Provided records below:

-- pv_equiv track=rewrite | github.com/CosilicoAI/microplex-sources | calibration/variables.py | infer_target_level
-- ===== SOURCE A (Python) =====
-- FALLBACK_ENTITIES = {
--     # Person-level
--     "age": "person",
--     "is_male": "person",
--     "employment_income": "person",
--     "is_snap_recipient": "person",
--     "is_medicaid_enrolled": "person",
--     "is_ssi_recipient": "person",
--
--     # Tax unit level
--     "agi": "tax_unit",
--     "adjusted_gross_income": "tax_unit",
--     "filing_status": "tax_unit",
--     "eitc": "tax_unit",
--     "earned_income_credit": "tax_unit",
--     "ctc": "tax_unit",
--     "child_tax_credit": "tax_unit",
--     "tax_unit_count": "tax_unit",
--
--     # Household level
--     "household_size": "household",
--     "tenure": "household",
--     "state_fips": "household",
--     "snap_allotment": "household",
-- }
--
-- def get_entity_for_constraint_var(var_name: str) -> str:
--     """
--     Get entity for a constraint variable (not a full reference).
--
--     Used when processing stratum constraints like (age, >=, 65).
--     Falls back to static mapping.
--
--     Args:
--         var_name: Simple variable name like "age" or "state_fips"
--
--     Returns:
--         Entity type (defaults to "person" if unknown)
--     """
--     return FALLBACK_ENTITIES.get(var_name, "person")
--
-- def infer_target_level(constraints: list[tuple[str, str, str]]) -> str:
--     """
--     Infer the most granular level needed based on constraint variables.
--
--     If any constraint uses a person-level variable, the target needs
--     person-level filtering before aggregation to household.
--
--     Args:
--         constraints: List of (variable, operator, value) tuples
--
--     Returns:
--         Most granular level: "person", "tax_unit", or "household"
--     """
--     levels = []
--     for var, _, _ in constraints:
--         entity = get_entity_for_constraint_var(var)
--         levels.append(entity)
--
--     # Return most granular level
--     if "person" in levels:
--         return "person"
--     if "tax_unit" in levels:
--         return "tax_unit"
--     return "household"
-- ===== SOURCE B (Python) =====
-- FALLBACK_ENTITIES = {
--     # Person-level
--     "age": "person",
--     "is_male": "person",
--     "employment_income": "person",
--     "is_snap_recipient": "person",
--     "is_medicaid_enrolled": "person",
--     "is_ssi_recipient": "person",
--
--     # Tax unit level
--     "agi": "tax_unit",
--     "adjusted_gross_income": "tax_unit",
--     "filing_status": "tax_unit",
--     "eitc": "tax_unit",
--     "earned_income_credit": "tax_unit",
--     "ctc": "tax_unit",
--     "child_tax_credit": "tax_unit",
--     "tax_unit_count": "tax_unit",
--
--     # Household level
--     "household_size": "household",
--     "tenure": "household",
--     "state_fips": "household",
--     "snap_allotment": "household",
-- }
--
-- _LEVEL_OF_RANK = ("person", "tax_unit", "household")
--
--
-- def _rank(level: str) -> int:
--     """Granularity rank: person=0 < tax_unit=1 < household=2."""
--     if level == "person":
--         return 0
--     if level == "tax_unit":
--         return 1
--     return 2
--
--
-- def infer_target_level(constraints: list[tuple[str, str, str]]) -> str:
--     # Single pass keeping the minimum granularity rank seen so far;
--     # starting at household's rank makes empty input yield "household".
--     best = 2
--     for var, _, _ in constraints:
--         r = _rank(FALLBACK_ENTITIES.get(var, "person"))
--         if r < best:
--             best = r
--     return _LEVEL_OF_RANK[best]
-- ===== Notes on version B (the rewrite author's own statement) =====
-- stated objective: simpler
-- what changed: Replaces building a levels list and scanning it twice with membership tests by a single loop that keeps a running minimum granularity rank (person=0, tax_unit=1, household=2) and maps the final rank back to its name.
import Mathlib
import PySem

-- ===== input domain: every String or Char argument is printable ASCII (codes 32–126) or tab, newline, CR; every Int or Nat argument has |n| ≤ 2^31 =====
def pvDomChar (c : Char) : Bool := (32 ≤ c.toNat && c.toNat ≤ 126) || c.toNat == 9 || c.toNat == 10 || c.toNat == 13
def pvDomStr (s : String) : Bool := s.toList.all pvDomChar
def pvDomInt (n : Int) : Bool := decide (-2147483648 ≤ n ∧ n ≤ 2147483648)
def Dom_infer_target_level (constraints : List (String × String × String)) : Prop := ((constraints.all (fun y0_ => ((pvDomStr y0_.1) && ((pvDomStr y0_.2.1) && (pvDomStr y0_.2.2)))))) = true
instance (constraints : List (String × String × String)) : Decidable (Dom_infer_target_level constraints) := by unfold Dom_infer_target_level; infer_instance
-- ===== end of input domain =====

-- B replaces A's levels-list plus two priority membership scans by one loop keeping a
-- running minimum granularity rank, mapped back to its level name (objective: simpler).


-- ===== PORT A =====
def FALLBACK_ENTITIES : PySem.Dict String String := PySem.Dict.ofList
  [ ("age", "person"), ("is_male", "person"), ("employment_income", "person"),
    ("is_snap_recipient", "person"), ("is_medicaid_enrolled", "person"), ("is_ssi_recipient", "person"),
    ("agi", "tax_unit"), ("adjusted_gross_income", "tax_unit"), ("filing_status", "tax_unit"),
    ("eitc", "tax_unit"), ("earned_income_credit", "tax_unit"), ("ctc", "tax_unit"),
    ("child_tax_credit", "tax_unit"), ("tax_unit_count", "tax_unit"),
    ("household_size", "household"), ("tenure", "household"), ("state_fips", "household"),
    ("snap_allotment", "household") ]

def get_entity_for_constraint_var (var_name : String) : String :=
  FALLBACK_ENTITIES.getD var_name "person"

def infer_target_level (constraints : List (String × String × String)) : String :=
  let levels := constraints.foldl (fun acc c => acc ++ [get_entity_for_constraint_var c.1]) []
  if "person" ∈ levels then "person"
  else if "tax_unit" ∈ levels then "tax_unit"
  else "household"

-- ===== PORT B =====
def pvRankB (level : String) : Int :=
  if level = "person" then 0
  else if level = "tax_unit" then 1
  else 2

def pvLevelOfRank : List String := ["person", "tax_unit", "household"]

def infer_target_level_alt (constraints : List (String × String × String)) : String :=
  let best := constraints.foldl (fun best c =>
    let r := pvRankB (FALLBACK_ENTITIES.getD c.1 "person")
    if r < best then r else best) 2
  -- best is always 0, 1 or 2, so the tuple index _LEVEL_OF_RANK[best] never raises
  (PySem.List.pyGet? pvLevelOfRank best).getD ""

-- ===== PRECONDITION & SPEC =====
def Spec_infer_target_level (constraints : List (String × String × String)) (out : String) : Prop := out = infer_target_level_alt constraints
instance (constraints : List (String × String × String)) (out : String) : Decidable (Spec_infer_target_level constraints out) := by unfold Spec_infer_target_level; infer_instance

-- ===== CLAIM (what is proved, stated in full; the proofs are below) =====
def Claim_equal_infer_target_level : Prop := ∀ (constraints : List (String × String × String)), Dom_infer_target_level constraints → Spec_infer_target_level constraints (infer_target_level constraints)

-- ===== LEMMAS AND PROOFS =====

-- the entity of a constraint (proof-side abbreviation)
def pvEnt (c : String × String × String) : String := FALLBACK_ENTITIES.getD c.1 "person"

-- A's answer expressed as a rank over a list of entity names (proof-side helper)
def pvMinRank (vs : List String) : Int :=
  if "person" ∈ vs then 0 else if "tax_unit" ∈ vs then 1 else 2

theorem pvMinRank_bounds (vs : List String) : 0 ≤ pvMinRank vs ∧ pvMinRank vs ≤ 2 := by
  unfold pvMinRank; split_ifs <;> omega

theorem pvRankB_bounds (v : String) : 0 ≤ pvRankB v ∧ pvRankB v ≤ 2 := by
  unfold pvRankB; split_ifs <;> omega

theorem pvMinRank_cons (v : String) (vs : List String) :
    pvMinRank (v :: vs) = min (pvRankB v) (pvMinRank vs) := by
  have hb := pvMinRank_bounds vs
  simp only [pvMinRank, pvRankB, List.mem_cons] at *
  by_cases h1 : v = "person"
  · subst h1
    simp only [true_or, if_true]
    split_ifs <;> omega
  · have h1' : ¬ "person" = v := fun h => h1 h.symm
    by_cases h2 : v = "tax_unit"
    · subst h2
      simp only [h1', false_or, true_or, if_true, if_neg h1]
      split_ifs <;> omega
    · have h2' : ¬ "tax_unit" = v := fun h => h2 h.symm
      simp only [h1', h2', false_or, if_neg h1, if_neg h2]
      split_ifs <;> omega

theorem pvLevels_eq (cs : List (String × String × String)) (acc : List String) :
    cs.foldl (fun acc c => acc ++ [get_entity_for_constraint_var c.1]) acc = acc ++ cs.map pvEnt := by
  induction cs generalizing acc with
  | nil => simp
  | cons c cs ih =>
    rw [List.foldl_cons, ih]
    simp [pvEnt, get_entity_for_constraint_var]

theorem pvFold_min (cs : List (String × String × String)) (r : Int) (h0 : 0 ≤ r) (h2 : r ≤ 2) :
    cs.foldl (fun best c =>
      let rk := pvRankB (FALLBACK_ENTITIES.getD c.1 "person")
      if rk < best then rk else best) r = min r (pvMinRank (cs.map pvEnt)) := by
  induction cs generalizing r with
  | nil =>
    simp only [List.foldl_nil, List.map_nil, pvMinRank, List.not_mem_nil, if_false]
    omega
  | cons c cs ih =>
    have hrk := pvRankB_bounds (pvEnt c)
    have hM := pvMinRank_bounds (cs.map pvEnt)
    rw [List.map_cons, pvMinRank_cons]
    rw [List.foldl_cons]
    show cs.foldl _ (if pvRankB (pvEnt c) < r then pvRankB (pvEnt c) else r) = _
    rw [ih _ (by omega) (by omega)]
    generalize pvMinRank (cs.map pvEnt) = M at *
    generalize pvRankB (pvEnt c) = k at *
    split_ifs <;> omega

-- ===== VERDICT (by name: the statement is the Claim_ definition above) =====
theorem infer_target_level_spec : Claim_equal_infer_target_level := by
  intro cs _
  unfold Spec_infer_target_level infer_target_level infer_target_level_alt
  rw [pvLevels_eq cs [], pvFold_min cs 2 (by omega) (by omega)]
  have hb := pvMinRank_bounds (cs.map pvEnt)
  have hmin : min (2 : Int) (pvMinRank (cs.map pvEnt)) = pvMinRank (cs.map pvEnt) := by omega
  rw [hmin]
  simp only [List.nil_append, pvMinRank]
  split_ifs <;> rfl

End of Provided records.

> _Problem description_: Which lines run from the one containing "rw [List.foldl_cons]" to the end of the entries above? Print them exactly, both ends included, and nothing else.

> _Exercise result_:
    rw [List.foldl_cons]
    show cs.foldl _ (if pvRankB (pvEnt c) < r then pvRankB (pvEnt c) else r) = _
    rw [ih _ (by omega) (by omega)]
    generalize pvMinRank (cs.map pvEnt) = M at *
    generalize pvRankB (pvEnt c) = k at *
    split_ifs <;> omega

-- ===== VERDICT (by name: the statement is the Claim_ definition above) =====
theorem infer_target_level_spec : Claim_equal_infer_target_level := by
  intro cs _
  unfold Spec_infer_target_level infer_target_level infer_target_level_alt
  rw [pvLevels_eq cs [], pvFold_min cs 2 (by omega) (by omega)]
  have hb := pvMinRank_bounds (cs.map pvEnt)
  have hmin : min (2 : Int) (pvMinRank (cs.map pvEnt)) = pvMinRank (cs.map pvEnt) := by omega
  rw [hmin]
  simp only [List.nil_append, pvMinRank]
  split_ifs <;> rfl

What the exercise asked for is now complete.